An employee of Didi Kuaidi shows a senior citizen how to book a car by using the touchscreen device at one of the many Didi stations installed by the company in Shanghai neighborhoods in October. [Photo/Xinhua]
Editor's note: The term O2O refers to the online-to-offline business model where consumers can buy products and services online, and obtain, return or exchange them at offline, or bricks-and-mortar, outlets. O2O has been transforming Chinese consumer behavior: with a tap or two on the smartphone, consumers can now order a manicure session at the neighborhood cafe, hail a cab or order a pizza. Venture capital firms and tech giants are betting big on apps that can harness the immense potential of O2O. CHINA DAILY captures the contours of the fascinating trend.
Around one in four of Beijing's more than 20 million population have their own vehicles.

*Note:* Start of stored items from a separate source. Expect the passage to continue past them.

-- pv_equiv track=rewrite | github.com/aviad-buskila/medical-recordings-to-psychiatric-insights | src/evaluation/word_alignment.py | align_word_lists_with_indices
-- ===== SOURCE A (Python) =====
-- from typing import Literal
--
-- Op = Literal["=", "S", "D", "I"]
--
-- def align_word_lists_with_indices(
--     ref_words: list[str],
--     hyp_words: list[str],
-- ) -> list[tuple[Op, int | None, int | None]]:
--     """Same alignment as ``align_words`` but on pre-split word lists; returns (op, ref_idx, hyp_idx)."""
--     n, m = len(ref_words), len(hyp_words)
--     dp = [[0] * (m + 1) for _ in range(n + 1)]
--     for i in range(1, n + 1):
--         dp[i][0] = i
--     for j in range(1, m + 1):
--         dp[0][j] = j
--     for i in range(1, n + 1):
--         for j in range(1, m + 1):
--             cost = 0 if ref_words[i - 1] == hyp_words[j - 1] else 1
--             dp[i][j] = min(
--                 dp[i - 1][j] + 1,
--                 dp[i][j - 1] + 1,
--                 dp[i - 1][j - 1] + cost,
--             )
--
--     raw: list[tuple[Op, int | None, int | None]] = []
--     i, j = n, m
--     while i > 0 or j > 0:
--         if i > 0 and j > 0 and ref_words[i - 1] == hyp_words[j - 1] and dp[i][j] == dp[i - 1][j - 1]:
--             raw.append(("=", i - 1, j - 1))
--             i -= 1
--             j -= 1
--         elif i > 0 and j > 0 and dp[i][j] == dp[i - 1][j - 1] + 1:
--             raw.append(("S", i - 1, j - 1))
--             i -= 1
--             j -= 1
--         elif i > 0 and dp[i][j] == dp[i - 1][j] + 1:
--             raw.append(("D", i - 1, None))
--             i -= 1
--         elif j > 0 and dp[i][j] == dp[i][j - 1] + 1:
--             raw.append(("I", None, j - 1))
--             j -= 1
--         else:
--             break
--     raw.reverse()
--     return raw
-- ===== SOURCE B (Python) =====
-- def align_word_lists_with_indices(ref_words, hyp_words):
--     """Each DP cell carries (cost, chain): chain is a persistent linked list
--     (entry, parent) of alignment entries, most recent first.  The alignment is
--     read straight off the final cell; there is no cost matrix and no traceback
--     phase.  Only two rolling rows of cells are kept."""
--     n, m = len(ref_words), len(hyp_words)
--     prev = [(0, None)]
--     for j in range(m):
--         c, ch = prev[j]
--         prev.append((c + 1, (("I", None, j), ch)))
--     for i in range(n):
--         c0, ch0 = prev[0]
--         cur = [(c0 + 1, (("D", i, None), ch0))]
--         rw = ref_words[i]
--         for j in range(m):
--             dc, dch = prev[j]
--             uc, uch = prev[j + 1]
--             lc, lch = cur[j]
--             eq = rw == hyp_words[j]
--             best = min(uc + 1, min(lc + 1, dc + (0 if eq else 1)))
--             if eq and best == dc:
--                 cell = (best, (("=", i, j), dch))
--             elif best == dc + 1:
--                 cell = (best, (("S", i, j), dch))
--             elif best == uc + 1:
--                 cell = (best, (("D", i, None), uch))
--             else:
--                 cell = (best, (("I", None, j), lch))
--             cur.append(cell)
--         prev = cur
--     out = []
--     chain = prev[-1][1]
--     while chain is not None:
--         entry, chain = chain
--         out.append(entry)
--     out.reverse()
--     return out
-- ===== Notes on version B (the rewrite author's own statement) =====
-- stated objective: alternative
-- what changed: B's DP cells carry (cost, persistent alignment chain) pairs over two rolling rows, so the alignment is read directly off the final cell; A's full cost matrix and its value-recomputing traceback phase are eliminated.
import Mathlib
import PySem

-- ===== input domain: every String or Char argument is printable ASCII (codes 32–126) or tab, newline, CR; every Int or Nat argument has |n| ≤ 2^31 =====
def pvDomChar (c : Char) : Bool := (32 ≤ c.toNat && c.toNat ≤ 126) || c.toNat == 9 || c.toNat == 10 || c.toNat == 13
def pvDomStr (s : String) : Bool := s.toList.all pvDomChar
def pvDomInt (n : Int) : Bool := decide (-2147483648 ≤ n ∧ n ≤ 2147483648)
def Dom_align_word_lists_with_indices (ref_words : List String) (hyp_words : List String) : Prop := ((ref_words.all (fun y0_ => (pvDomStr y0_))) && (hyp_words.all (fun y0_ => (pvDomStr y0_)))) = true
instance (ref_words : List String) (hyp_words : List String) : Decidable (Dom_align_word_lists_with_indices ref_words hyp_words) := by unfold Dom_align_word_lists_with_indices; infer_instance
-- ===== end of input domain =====

-- B's DP cells carry (cost, persistent alignment chain) pairs over rolling rows, so the
-- alignment is read off the final cell directly: no cost matrix, no traceback phase.

-- ===== PORT A =====
-- Python's dp list-of-lists is modelled as the journal of its writes (an association list,
-- most recent write first; a cell never written reads 0, its initial value). List indexing
-- ref_words[i-1] is List.getD (i-1), exact here: every read is at a nonnegative in-range index.
def pvCost (ref hyp : List String) (i j : Nat) : Nat :=
  if ref.getD (i - 1) "" = hyp.getD (j - 1) "" then 0 else 1

def pvLook : List ((Nat × Nat) × Nat) → Nat → Nat → Nat
  | [], _, _ => 0
  | e :: t, a, b => if a = e.1.1 ∧ b = e.1.2 then e.2 else pvLook t a b

-- for i in range(1, n+1): dp[i][0] = i
def pvBndI (t : List ((Nat × Nat) × Nat)) : Nat → List ((Nat × Nat) × Nat)
  | 0 => t
  | i + 1 => ((i + 1, 0), i + 1) :: pvBndI t i

-- for j in range(1, m+1): dp[0][j] = j
def pvBndJ (t : List ((Nat × Nat) × Nat)) : Nat → List ((Nat × Nat) × Nat)
  | 0 => t
  | j + 1 => ((0, j + 1), j + 1) :: pvBndJ t j

-- inner loop: for j in range(1, k+1) fill dp[i][j]
def pvColA (ref hyp : List String) (t : List ((Nat × Nat) × Nat)) (i : Nat) :
    Nat → List ((Nat × Nat) × Nat)
  | 0 => t
  | k + 1 =>
    let t' := pvColA ref hyp t i k
    ((i, k + 1),
      min (pvLook t' (i - 1) (k + 1) + 1)
        (min (pvLook t' i k + 1) (pvLook t' (i - 1) k + pvCost ref hyp i (k + 1)))) :: t'

-- outer loop: for i in range(1, i0+1)
def pvRowA (ref hyp : List String) (m : Nat) (t : List ((Nat × Nat) × Nat)) :
    Nat → List ((Nat × Nat) × Nat)
  | 0 => t
  | i + 1 => pvColA ref hyp (pvRowA ref hyp m t i) (i + 1) m

def pvDpA (ref hyp : List String) : List ((Nat × Nat) × Nat) :=
  pvRowA ref hyp hyp.length (pvBndJ (pvBndI [] ref.length) hyp.length) ref.length

-- the while-loop traceback; the final `acc` arms are Python's `break`
def pvTbA (ref hyp : List String) (dp : List ((Nat × Nat) × Nat)) (i j : Nat)
    (acc : List (String × Option Int × Option Int)) : List (String × Option Int × Option Int) :=
  if h0 : 0 < i ∨ 0 < j then
    if h1 : 0 < i ∧ 0 < j ∧ ref.getD (i - 1) "" = hyp.getD (j - 1) "" ∧ pvLook dp i j = pvLook dp (i - 1) (j - 1) then
      pvTbA ref hyp dp (i - 1) (j - 1) (acc ++ [("=", some ((i : Int) - 1), some ((j : Int) - 1))])
    else if h2 : 0 < i ∧ 0 < j ∧ pvLook dp i j = pvLook dp (i - 1) (j - 1) + 1 then
      pvTbA ref hyp dp (i - 1) (j - 1) (acc ++ [("S", some ((i : Int) - 1), some ((j : Int) - 1))])
    else if h3 : 0 < i ∧ pvLook dp i j = pvLook dp (i - 1) j + 1 then
      pvTbA ref hyp dp (i - 1) j (acc ++ [("D", some ((i : Int) - 1), none)])
    else if h4 : 0 < j ∧ pvLook dp i j = pvLook dp i (j - 1) + 1 then
      pvTbA ref hyp dp i (j - 1) (acc ++ [("I", none, some ((j : Int) - 1))])
    else acc
  else acc
termination_by i + j
decreasing_by
  · obtain ⟨hi, hj, -⟩ := h1; omega
  · obtain ⟨hi, hj, -⟩ := h2; omega
  · obtain ⟨hi, -⟩ := h3; omega
  · obtain ⟨hj, -⟩ := h4; omega

def align_word_lists_with_indices (ref_words : List String) (hyp_words : List String) :
    List (String × Option Int × Option Int) :=
  (pvTbA ref_words hyp_words (pvDpA ref_words hyp_words) ref_words.length hyp_words.length []).reverse

-- ===== PORT B =====
-- Source B's rows are Python lists of cells (cost, chain); the chain — a persistent linked list
-- (entry, parent) — is a Lean List with the most recent entry at the head.

-- row 0: prev = [(0, None)]; for j in range(m): append (prev[j][0]+1, (I-entry, prev[j][1]))
def pvRow0C : Nat → List (Nat × List (String × Option Int × Option Int))
  | 0 => [(0, [])]
  | j + 1 =>
    let t := pvRow0C j
    let p := t.getD j (0, [])
    t ++ [(p.1 + 1, ("I", none, some (j : Int)) :: p.2)]

-- inner loop: for j in range(k): read prev[j], prev[j+1], cur[j], choose the cell, append
def pvColC (ref hyp : List String) (prev : List (Nat × List (String × Option Int × Option Int)))
    (i : Nat) (cur0 : List (Nat × List (String × Option Int × Option Int))) :
    Nat → List (Nat × List (String × Option Int × Option Int))
  | 0 => cur0
  | k + 1 =>
    let c := pvColC ref hyp prev i cur0 k
    let d := prev.getD k (0, [])
    let u := prev.getD (k + 1) (0, [])
    let l := c.getD k (0, [])
    let eq := ref.getD i "" = hyp.getD k ""
    let best := min (u.1 + 1) (min (l.1 + 1) (d.1 + if eq then 0 else 1))
    let cell :=
      if eq ∧ best = d.1 then (best, ("=", some (i : Int), some (k : Int)) :: d.2)
      else if best = d.1 + 1 then (best, ("S", some (i : Int), some (k : Int)) :: d.2)
      else if best = u.1 + 1 then (best, ("D", some (i : Int), none) :: u.2)
      else (best, ("I", none, some (k : Int)) :: l.2)
    c ++ [cell]

-- outer loop: for i in range(i0): cur seeded from prev[0], then the inner loop; prev = cur
def pvRowC (ref hyp : List String) : Nat → List (Nat × List (String × Option Int × Option Int))
  | 0 => pvRow0C hyp.length
  | i + 1 =>
    let prev := pvRowC ref hyp i
    let p0 := prev.getD 0 (0, [])
    pvColC ref hyp prev i [(p0.1 + 1, ("D", some (i : Int), none) :: p0.2)] hyp.length

-- while chain is not None: pop the head into out
def pvUnroll (acc : List (String × Option Int × Option Int)) :
    List (String × Option Int × Option Int) → List (String × Option Int × Option Int)
  | [] => acc
  | e :: t => pvUnroll (acc ++ [e]) t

Despite the fact that the rate is still low compared with that in the United States, the more than 5 million cars have already driven down the average speed at rush hour in the mega city to 12 kilometers per hour.
With the improvement of people's lives, a growing number of them will want to enjoy the convenience of travelling by car.
"Without further burdening the already crowded traffic, the solution to satisfy the demand is a sharing economy," said Stephen Zhu, vice-president of corporate strategy at Didi Kuaidi, China's largest mobile-based ride-on-demand service provider.
Through Didi's mobile application, passengers can easily book a ride from the nearest private car owners or taxi drivers.
Founded three years ago, Didi already has 250 million registered users and processed up to 10 million daily requests, which is about eight times the number of total requests currently being made in New York.
Earlier this month, it announced a plan to expand its private-car hailing service to more than 400 cities in the coming three months, putting in place what it claims the largest ride-sharing network in the world.
According to Zhu, the private-car hailing service is already available in 259 Chinese cities, and is profitable in 100 of those, including Xiamen, Fujian province and Linyi in Shandong province.
"We hope to make the service available in 400 cities by Chinese Lunar New Year, in February 2016," he said.
Didi is not the only firm that has an ambitious expansion plan. Uber Technologies Inc, which is Didi's major rival in China's car hailing market, also plans to penetrate into more cities in the country.
The United States-based firm, which operates in 21 cities in China, said cities with more than 2 million people will be its main targets next year. There are at least 250 such cities that fit that criteria in China.
Zhang Xu, an analyst with Beijing-based Analysys International, said that business in some of China's smaller cities will never be as thriving as it is in the major population centers.
"But to gain new growth momentum, companies needs to penetrate more smaller cities and cover more people," he said.
Zhang said it is still too early to tell which company holds obsolete advantages in smaller cities. "Didi has a much bigger presence in China, but it doesn't means Uber has no chance at all.
In cities which Didi has already had operation, it may be easier for Uber to make some moves because Didi has already educated the market about what is car-on-demand service," he said.
Figures from Analysys International show Didi Kuaidi still dominates China's private-car hailing market with 83.2 percent in the third quarter, leaving Uber a distant second with 16.2 percent.
What is for sure is that the competition in the future lies in the quality of service and whoever can provide better user experience will win, he added.
Wang Xiaofeng, an analyst with Forrester Research Inc, said there are still concerns in the regulatory areas.
The Ministry of Transport published a draft regulation in October that practically bans private cars from taking business using car-hailing apps.
"It is still a draft rule. But the earlier the final regulation released, the clearer we can tell the direction of the development of the car-on-demand industry," she said.